What happened in the time period between when prosecutors prepared the second indictment, and when they submitted it to the court? One might assume under normal circumstances that prosecutors simply redid the process. But Fitzpatrick expressed some doubt that this had actually happened based on the transcript that he had reviewed of the grand-jury proceedings. It showed that there was only a seven-minute gap between when prosecutors learned that the first indictment had only been true-billed on two of the three counts, and when they submitted a second indictment to the court.

“The short time span between” these two moments, Fitzpatrick noted, “could not have been sufficient to draft the second indictment, sign the second indictment, present it to the grand jury, provide legal instructions to the grand jury, and give them an opportunity to deliberate and render a decision on the new indictment.” He suggested that it was possible that the transcript and audio recordings were “incomplete,” which would raise a host of other concerns.

Alternatively, he noted, “if this procedure did not take place, then the court is in uncharted legal territory in that the indictment returned in open court was not the same charging document presented to and deliberated upon by the grand jury.” This “unusual series of events,” Fitzpatrick concluded, “calls into question the presumption of regularity” that courts normally use for grand-jury proceedings and “provides another genuine issue the defense may raise to challenge the manner in which the government obtained the indictment.”

Halligan’s bombshell admissions at Wednesday’s hearing appear to have now solved the mystery: Her office did not actually present the second indictment to the grand jury, and instead obtained the grand-jury foreperson’s signature anyway. This gave the second indictment the appearance of approval by the entire grand jury, even though it technically hadn’t, and allowed the case to move forward on schedule.

So what happens now? Comey’s lawyers will undoubtedly call for the case to be dismissed for the glaring procedural error in an upcoming motion. If Nachmanoff grants the dismissal, the question will turn to whether he does so with or without prejudice. While the statute of limitations has technically passed, federal law allows prosecutors to refile charges in dismissed cases for up to six months after the dismissal. Given the Justice Department’s overall conduct in this case (and its alleged misconduct), however, Nachmanoff may instead opt to dismiss the case with prejudice and bring the entire matter to a close.

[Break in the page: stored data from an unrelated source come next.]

-- the equivalence on nonempty input
lemma solve_eq_alt (arr : List Int) (hpre : arr ≠ []) : solve arr = solve_alt arr := by
  unfold solve
  simp only [freq_eq_counter, PySem.Dict.keys_counter]
  set key := PySem.List.sorted (PySem.Set.ofList arr) (fun x => x) false with hkey
  have hkeymem : ∀ x : Int, x ∈ key ↔ x ∈ arr := by
    intro x
    rw [hkey, PySem.List.mem_sorted, PySem.Set.mem_ofList]
  have hkne : key ≠ [] := by
    intro h
    rcases List.exists_mem_of_ne_nil arr hpre with ⟨x, hx⟩
    exact absurd ((hkeymem x).2 hx) (by simp [h])
  obtain ⟨base1, rest, hcons⟩ := List.exists_cons_of_ne_nil hkne
  have hpair : key.Pairwise (· < ·) := PySem.List.sorted_ofList_pairwise_lt arr
  have hnodup : key.Nodup := hpair.imp (fun h => ne_of_lt h)
  have hget : PySem.List.pyGet? key 0 = some base1 := by
    rw [hcons]; simp [PySem.List.pyGet?, PySem.List.pyIdx?]
  simp only [hget]
  have hrestgt : ∀ k ∈ rest, base1 < k := by
    have := hcons ▸ hpair
    exact (List.pairwise_cons.1 this).1
  have hrestnd : rest.Nodup := by
    have := hcons ▸ hnodup
    exact (List.nodup_cons.1 this).2
  -- the dict after the 'ensure base2' step has getD = count everywhere
  set d0 := if key.contains (base1 + 1) = false
    then (PySem.Dict.counter arr).insert (base1 + 1) 0 else PySem.Dict.counter arr with hd0
  have h0 : ∀ j : Int, d0.getD j 0 = (arr.count j : Int) := by
    intro j
    rw [hd0]
    split_ifs with hc
    · by_cases hj : j = base1 + 1
      · rw [PySem.Dict.getD_insert, if_pos hj]
        have hnin : j ∉ arr := fun h => by
          rw [hj] at h
          simp [(hkeymem (base1 + 1)).2 h] at hc
        rw [List.count_eq_zero.2 hnin]
        simp
      · rw [PySem.Dict.getD_insert, if_neg hj, PySem.Dict.getD_counter]
    · rw [PySem.Dict.getD_counter]
  -- the merge loop over range(1, len(key)) is a fold over rest
  have hfold : (PySem.List.pyRange 1 (key.length : Int) 1).foldl
      (fun d i => solveStep base1 (base1 + 1) d (PySem.List.pyGetD key i 0)) d0
      = rest.foldl (solveStep base1 (base1 + 1)) d0 := by
    rw [PySem.List.foldl_pyRange_pyGetD' key 0 (solveStep base1 (base1 + 1)) d0 (by norm_num)]
    rw [hcons]
    rfl
  rw [hfold]
  have hg1g2 := loop_spec arr base1 rest d0 hrestnd hrestgt
    (fun k hk _ => h0 k)
  obtain ⟨hg1, hg2⟩ := hg1g2
  have hmem : ∀ x ∈ arr, x ∈ key := fun x hx => (hkeymem x).2 hx
  have hpb1 : ((fun k => PySem.Int.mod (k - base1) 2 == 0) base1) = true := by simp
  have hqb2 : ((fun k => !(PySem.Int.mod (k - base1) 2 == 0)) (base1 + 1)) = true := by simp
  -- g1 = countP even arr
  have hE : (rest.foldl (solveStep base1 (base1 + 1)) d0).getD base1 0
      = (arr.countP (fun k => PySem.Int.mod (k - base1) 2 == 0) : Int) := by
    rw [hg1, h0]
    rw [← sum_counts (fun k => PySem.Int.mod (k - base1) 2 == 0) key arr hnodup hmem, hcons,
      List.filter_cons, if_pos hpb1]
    simp
  -- g2 = countP odd arr
  have hkeyq : key.filter (fun k => !(PySem.Int.mod (k - base1) 2 == 0))
      = rest.filter (fun k => !(PySem.Int.mod (k - base1) 2 == 0)) := by
    rw [hcons, List.filter_cons, if_neg (by simp)]
  have hG : (rest.foldl (solveStep base1 (base1 + 1)) d0).getD (base1 + 1) 0
      = (arr.countP (fun k => !(PySem.Int.mod (k - base1) 2 == 0)) : Int) := by
    rw [hg2, h0]
    rw [← sum_counts (fun k => !(PySem.Int.mod (k - base1) 2 == 0)) key arr hnodup hmem, hkeyq,
      sum_filter_remove (fun k => !(PySem.Int.mod (k - base1) 2 == 0)) (base1 + 1)
        (fun k => (arr.count k : Int)) hqb2 rest hrestnd]
    by_cases hm : (base1 + 1) ∈ rest
    · rw [if_pos hm]
      ring
    · rw [if_neg hm]
      have hnin : (base1 + 1) ∉ arr := by
        intro h
        have h2 := (hkeymem (base1 + 1)).2 h
        rw [hcons] at h2
        rcases List.mem_cons.1 h2 with h1 | h1
        · omega
        · exact hm h1
      rw [List.count_eq_zero.2 hnin]
      push_cast
      ring
  rw [hE, hG]
  -- B's side
  unfold solve_alt
  rw [PySem.List.foldl_if_add_one]
  have hsum : arr.length
      = arr.countP (fun k => PySem.Int.mod (k - base1) 2 == 0)
        + arr.countP (fun k => !(PySem.Int.mod (k - base1) 2 == 0)) := by
    have h := List.length_eq_countP_add_countP (l := arr)
      (fun k => PySem.Int.mod (k - base1) 2 == 0)
    have he : arr.countP (fun a => decide (¬ ((PySem.Int.mod (a - base1) 2 == 0) = true)))
        = arr.countP (fun k => !(PySem.Int.mod (k - base1) 2 == 0)) := by
      apply List.countP_congr
      intro a _
      simp
    omega
  by_cases hb : base1 % 2 = 0
  · have hpar : arr.countP (fun k => PySem.Int.mod (k - base1) 2 == 0)
        = arr.countP (fun x => PySem.Int.mod x 2 == 0) := by
      apply List.countP_congr
      intro a _
      simp
      omega
    rw [min_def]
    split_ifs <;> omega
  · have hpar : arr.countP (fun k => !(PySem.Int.mod (k - base1) 2 == 0))
        = arr.countP (fun x => PySem.Int.mod x 2 == 0) := by
      apply List.countP_congr
      intro a _
      simp
      omega
    rw [min_def]
    split_ifs <;> omega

That would be a fitting end for a case brought by an unqualified and potentially illegal appointee in an apparently vindictive prosecution that had been publicly demanded by the president out of a sense of personal revenge. Trump has long wanted to wield the American criminal-justice system as a hammer against his political enemies. In this case, he and his allies can’t stop hitting themselves with it by accident.